ACTIVITY ▸ Write out exactly the lines from the first line of the records below through the line that contains "correct guesses, return", and stop there.

Collected data:
-- pv_equiv track=rewrite | github.com/bstrdlpn/cecs-277 | Lab_03/main.py | get_letters_remaining
-- ===== SOURCE A (Python) =====
-- def get_letters_remaining(incorrect, correct):
--     """
--     given the list of incorrect guesses and the list of correct guesses, return
--     the list of remaining letters in the alphabet to choose from (do not display
--     the list from within the function).
--
--     Parameters:
--         incorrect : list of incorrect guesses
--         correct :   list of correct guesses
--
--     Returns:
--         the list of remaining letters in the alphabet to choose from
--     """
--     alphabet = ['A', 'B', 'C', 'D', 'E', 'F', 'G', 'H', 'I', 'J', 'K', 'L', 'M',
--                 'N', 'O', 'P', 'Q', 'R', 'S', 'T', 'U', 'V', 'W', 'X', 'Y', 'Z']
--
--     # loops which remove the elements contained in incorrect and correct from
--     # alphabet list, which contains the remaining letters
--     for ele in incorrect:
--         if ele in alphabet:
--             alphabet.remove(ele)
--
--     for ele in correct:
--         if ele in alphabet:
--             alphabet.remove(ele)
--
--     return alphabet
-- ===== SOURCE B (Python) =====
-- def get_letters_remaining(incorrect, correct):
--     """Set-based rewrite: iterate the fixed alphabet once, keeping letters not guessed."""
--     guessed = set(incorrect) | set(correct)
--     alphabet = ['A', 'B', 'C', 'D', 'E', 'F', 'G', 'H', 'I', 'J', 'K', 'L', 'M',
--                 'N', 'O', 'P', 'Q', 'R', 'S', 'T', 'U', 'V', 'W', 'X', 'Y', 'Z']
--     return [c for c in alphabet if c not in guessed]
-- ===== Notes on version B (the rewrite author's own statement) =====
-- stated objective: idiomatic
-- what changed: Instead of mutating the alphabet list by repeatedly scanning and removing for each guess, B builds one set of all guesses and filters the fixed alphabet in a single comprehension (traversal target changes from the guess lists to the alphabet).
import Mathlib
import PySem

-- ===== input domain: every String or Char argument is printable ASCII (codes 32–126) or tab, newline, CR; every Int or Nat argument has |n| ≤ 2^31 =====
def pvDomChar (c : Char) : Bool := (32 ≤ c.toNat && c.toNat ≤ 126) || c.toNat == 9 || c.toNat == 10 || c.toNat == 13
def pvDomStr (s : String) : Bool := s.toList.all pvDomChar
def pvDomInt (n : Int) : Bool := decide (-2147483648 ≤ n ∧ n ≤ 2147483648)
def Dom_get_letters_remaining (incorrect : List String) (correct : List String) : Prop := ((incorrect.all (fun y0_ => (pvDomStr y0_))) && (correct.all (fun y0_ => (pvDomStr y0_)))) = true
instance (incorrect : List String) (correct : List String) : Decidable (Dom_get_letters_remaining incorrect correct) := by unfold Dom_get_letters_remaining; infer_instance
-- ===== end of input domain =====

-- ===== PORT A =====
-- B rewrites A's repeated scan-and-remove over a mutable alphabet as one filter of the
-- fixed alphabet against a set of all guesses (objective: idiomatic).
def pyAlphabet : List String :=
  ["A", "B", "C", "D", "E", "F", "G", "H", "I", "J", "K", "L", "M",
   "N", "O", "P", "Q", "R", "S", "T", "U", "V", "W", "X", "Y", "Z"]

-- one iteration of A's loop body: `if ele in alphabet: alphabet.remove(ele)`
def pyRemoveStep (alph : List String) (ele : String) : List String :=
  if alph.contains ele then
    match PySem.List.remove? alph ele with
    | some a => a
    | none => alph   -- unreachable: guarded by the membership test
  else alph

def get_letters_remaining (incorrect : List String) (correct : List String) : List String :=
  let alph1 := incorrect.foldl pyRemoveStep pyAlphabet
  correct.foldl pyRemoveStep alph1

-- ===== PORT B =====
def get_letters_remaining_alt (incorrect : List String) (correct : List String) : List String :=
  let guessed : PySem.Set String :=
    PySem.Set.union (PySem.Set.ofList incorrect) (PySem.Set.ofList correct)
  pyAlphabet.filter (fun c => !(PySem.Set.contains guessed c))

-- ===== PRECONDITION & SPEC =====
def Spec_get_letters_remaining (incorrect : List String) (correct : List String) (out : List String) : Prop := out = get_letters_remaining_alt incorrect correct
instance (incorrect : List String) (correct : List String) (out : List String) : Decidable (Spec_get_letters_remaining incorrect correct out) := by unfold Spec_get_letters_remaining; infer_instance

-- ===== CLAIM (what is proved, stated in full; the proofs are below) =====
def Claim_equal_get_letters_remaining : Prop := ∀ (incorrect : List String) (correct : List String), Dom_get_letters_remaining incorrect correct → Spec_get_letters_remaining incorrect correct (get_letters_remaining incorrect correct)

-- ===== LEMMAS AND PROOFS =====

-- On a duplicate-free list, one loop iteration of A is a filter.
theorem pyRemoveStep_eq_filter (alph : List String) (ele : String) (h : alph.Nodup) :
    pyRemoveStep alph ele = alph.filter (fun c => c != ele) := by
  unfold pyRemoveStep
  by_cases hm : ele ∈ alph
  · rw [PySem.List.remove?_eq_some_erase _ _ hm]
    simp [hm, List.Nodup.erase_eq_filter h]
  · have : alph.filter (fun c => c != ele) = alph := by
      apply List.filter_eq_self.mpr
      intro a ha
      simp
      exact fun he => hm (he ▸ ha)
    simp [hm, this]

-- Folding A's loop over a duplicate-free list filters out all the guesses at once.
theorem foldl_pyRemoveStep (gs : List String) (alph : List String) (h : alph.Nodup) :
    gs.foldl pyRemoveStep alph = alph.filter (fun c => !(gs.contains c)) := by
  induction gs generalizing alph with
  | nil => simp
  | cons g gs ih =>
    rw [List.foldl_cons, pyRemoveStep_eq_filter alph g h,
        ih _ (List.Nodup.filter _ h), List.filter_filter]
    apply List.filter_congr
    intro c _
    by_cases hc : c = g <;> simp [hc]

theorem pyAlphabet_nodup : pyAlphabet.Nodup := by decide

-- ===== VERDICT (by name: the statement is the Claim_ definition above) =====
theorem get_letters_remaining_spec : Claim_equal_get_letters_remaining := by
  intro incorrect correct _
  show _ = _
  unfold get_letters_remaining get_letters_remaining_alt
  rw [foldl_pyRemoveStep incorrect pyAlphabet pyAlphabet_nodup,
      foldl_pyRemoveStep correct _ (List.Nodup.filter _ pyAlphabet_nodup),
      List.filter_filter]
  apply List.filter_congr
  intro c _
  simp [PySem.Set.mem_union, PySem.Set.mem_ofList]
  rw [Bool.and_comm]
-- the stack machine simulates the recursive flood fill
theorem pvSim (data : List (List Int)) (rl cl : Int) :
    ∀ (f : Nat) (r c : Int) (V : PySem.Set (Int × Int)) (s : Int) (V' : PySem.Set (Int × Int)),
      pvDfs data rl cl f r c V = some (s, V') →
      ∀ (ts : List (Int × Int × Int)) (k : Int) (fC : Nat) (res : Int),
        pvRun data rl cl fC ts V' (k + s) = some res →
        ∀ (F : Nat), 8 ^ f + fC ≤ F →
          pvRun data rl cl F (pvNbrs rl cl r c (pvCell data r c) ++ ts) (PySem.Set.add V (r, c)) (k + 1) = some res := by
  intro f
  induction f with
  | zero => intro r c V s V' h; simp [pvDfs] at h
  | succ f IH =>
    intro r c V s V' hdfs ts k fC res hcont F hF
    have hpow : 1 ≤ 8 ^ f := Nat.one_le_pow _ _ (by omega)
    simp only [pvDfs] at hdfs
    cases h1 : (if decide (0 < r) && pvCond data (pvCell data r c) (r - 1) c (PySem.Set.add V (r, c)) then pvDfs data rl cl f (r - 1) c (PySem.Set.add V (r, c)) else some (0, PySem.Set.add V (r, c))) with
    | none => rw [h1] at hdfs; simp at hdfs
    | some p1 =>
      obtain ⟨s1, V1⟩ := p1
      rw [h1] at hdfs
      dsimp only [] at hdfs
      cases h2 : (if decide (r < rl) && pvCond data (pvCell data r c) (r + 1) c V1 then pvDfs data rl cl f (r + 1) c V1 else some (0, V1)) with
      | none => rw [h2] at hdfs; simp at hdfs
      | some p2 =>
        obtain ⟨s2, V2⟩ := p2
        rw [h2] at hdfs
        dsimp only [] at hdfs
        cases h3 : (if decide (0 < c) && pvCond data (pvCell data r c) r (c - 1) V2 then pvDfs data rl cl f r (c - 1) V2 else some (0, V2)) with
        | none => rw [h3] at hdfs; simp at hdfs
        | some p3 =>
          obtain ⟨s3, V3⟩ := p3
          rw [h3] at hdfs
          dsimp only [] at hdfs
          cases h4 : (if decide (c < cl) && pvCond data (pvCell data r c) r (c + 1) V3 then pvDfs data rl cl f r (c + 1) V3 else some (0, V3)) with
          | none => rw [h4] at hdfs; simp at hdfs
          | some p4 =>
            obtain ⟨s4, V4⟩ := p4
            rw [h4] at hdfs
            dsimp only [] at hdfs
            simp only [Option.some.injEq, Prod.mk.injEq] at hdfs
            obtain ⟨rfl, rfl⟩ := hdfs
            have step4 : pvRun data rl cl (1 + 8 ^ f + fC)
                ((if decide (c < cl) then [(r, c + 1, pvCell data r c)] else []) ++ ts) V3 (k + 1 + s1 + s2 + s3) = some res := by
              refine pvStep data rl cl f (pvCell data r c) IH (decide (c < cl)) r (c + 1) V3 s4 V4 ts (k + 1 + s1 + s2 + s3) fC res _ h4 ?_ (le_refl _)
              rw [show k + 1 + s1 + s2 + s3 + s4 = k + (1 + s1 + s2 + s3 + s4) from by ring]
              exact hcont
            have step3 : pvRun data rl cl (1 + 8 ^ f + (1 + 8 ^ f + fC))
                ((if decide (0 < c) then [(r, c - 1, pvCell data r c)] else []) ++
                  ((if decide (c < cl) then [(r, c + 1, pvCell data r c)] else []) ++ ts)) V2 (k + 1 + s1 + s2) = some res :=
              pvStep data rl cl f (pvCell data r c) IH (decide (0 < c)) r (c - 1) V2 s3 V3 _ (k + 1 + s1 + s2) _ res _ h3 step4 (le_refl _)
            have step2 : pvRun data rl cl (1 + 8 ^ f + (1 + 8 ^ f + (1 + 8 ^ f + fC)))
                ((if decide (r < rl) then [(r + 1, c, pvCell data r c)] else []) ++
                  ((if decide (0 < c) then [(r, c - 1, pvCell data r c)] else []) ++
                    ((if decide (c < cl) then [(r, c + 1, pvCell data r c)] else []) ++ ts))) V1 (k + 1 + s1) = some res :=
              pvStep data rl cl f (pvCell data r c) IH (decide (r < rl)) (r + 1) c V1 s2 V2 _ (k + 1 + s1) _ res _ h2 step3 (le_refl _)
            have step1 : pvRun data rl cl (1 + 8 ^ f + (1 + 8 ^ f + (1 + 8 ^ f + (1 + 8 ^ f + fC))))
                ((if decide (0 < r) then [(r - 1, c, pvCell data r c)] else []) ++
                  ((if decide (r < rl) then [(r + 1, c, pvCell data r c)] else []) ++
                    ((if decide (0 < c) then [(r, c - 1, pvCell data r c)] else []) ++
                      ((if decide (c < cl) then [(r, c + 1, pvCell data r c)] else []) ++ ts)))) (PySem.Set.add V (r, c)) (k + 1) = some res :=
              pvStep data rl cl f (pvCell data r c) IH (decide (0 < r)) (r - 1) c (PySem.Set.add V (r, c)) s1 V1 _ (k + 1) _ res _ h1 step2 (le_refl _)
            have hle : 1 + 8 ^ f + (1 + 8 ^ f + (1 + 8 ^ f + (1 + 8 ^ f + fC))) ≤ F := by
              have h8 : 8 ^ (f + 1) = 8 * 8 ^ f := pow_succ' 8 f
              omega
            have := pvRun_mono data rl cl _ F _ _ _ _ hle step1
            simpa [pvNbrs, List.append_assoc] using this

theorem pvFilterLe {α : Type} (f f' : α → Bool) (h : ∀ x, f' x = true → f x = true) :
    ∀ l : List α, (l.filter f').length ≤ (l.filter f).length := by
  intro l
  induction l with
  | nil => simp
  | cons x l ih =>
    by_cases hx : f' x = true
    · simp [hx, h x hx]; omega
    · have : f' x = false := by simpa using hx
      simp only [List.filter_cons, this]
      cases hfx : f x <;> simp <;> omega

theorem pvFilterLt {α : Type} (f f' : α → Bool) (h : ∀ x, f' x = true → f x = true)
    (p : α) (hp : f p = true) (hp' : f' p = false) :
    ∀ l : List α, p ∈ l → (l.filter f').length < (l.filter f).length := by
  intro l
  induction l with
  | nil => simp
  | cons x l ih =>
    intro hmem
    rcases List.mem_cons.mp hmem with rfl | hmem
    · simp only [List.filter_cons, hp, hp', if_true]
      have := pvFilterLe f f' h l
      simp; omega
    · by_cases hx : f' x = true
      · simp [hx, h x hx]; exact ih hmem
      · have hx' : f' x = false := by simpa using hx
        simp only [List.filter_cons, hx']
        have := ih hmem
        cases hfx : f x <;> simp <;> omega

-- number of in-box cells not yet visited
def pvUnvis (rl cl : Int) (V : PySem.Set (Int × Int)) : Nat :=
  (((PySem.List.pyRange 0 (rl + 1) 1).flatMap (fun r =>
      (PySem.List.pyRange 0 (cl + 1) 1).map (fun c => (r, c)))).filter
    (fun p => !(PySem.Set.contains V p))).length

SOLUTION ▸
-- pv_equiv track=rewrite | github.com/bstrdlpn/cecs-277 | Lab_03/main.py | get_letters_remaining
-- ===== SOURCE A (Python) =====
-- def get_letters_remaining(incorrect, correct):
--     """
--     given the list of incorrect guesses and the list of correct guesses, return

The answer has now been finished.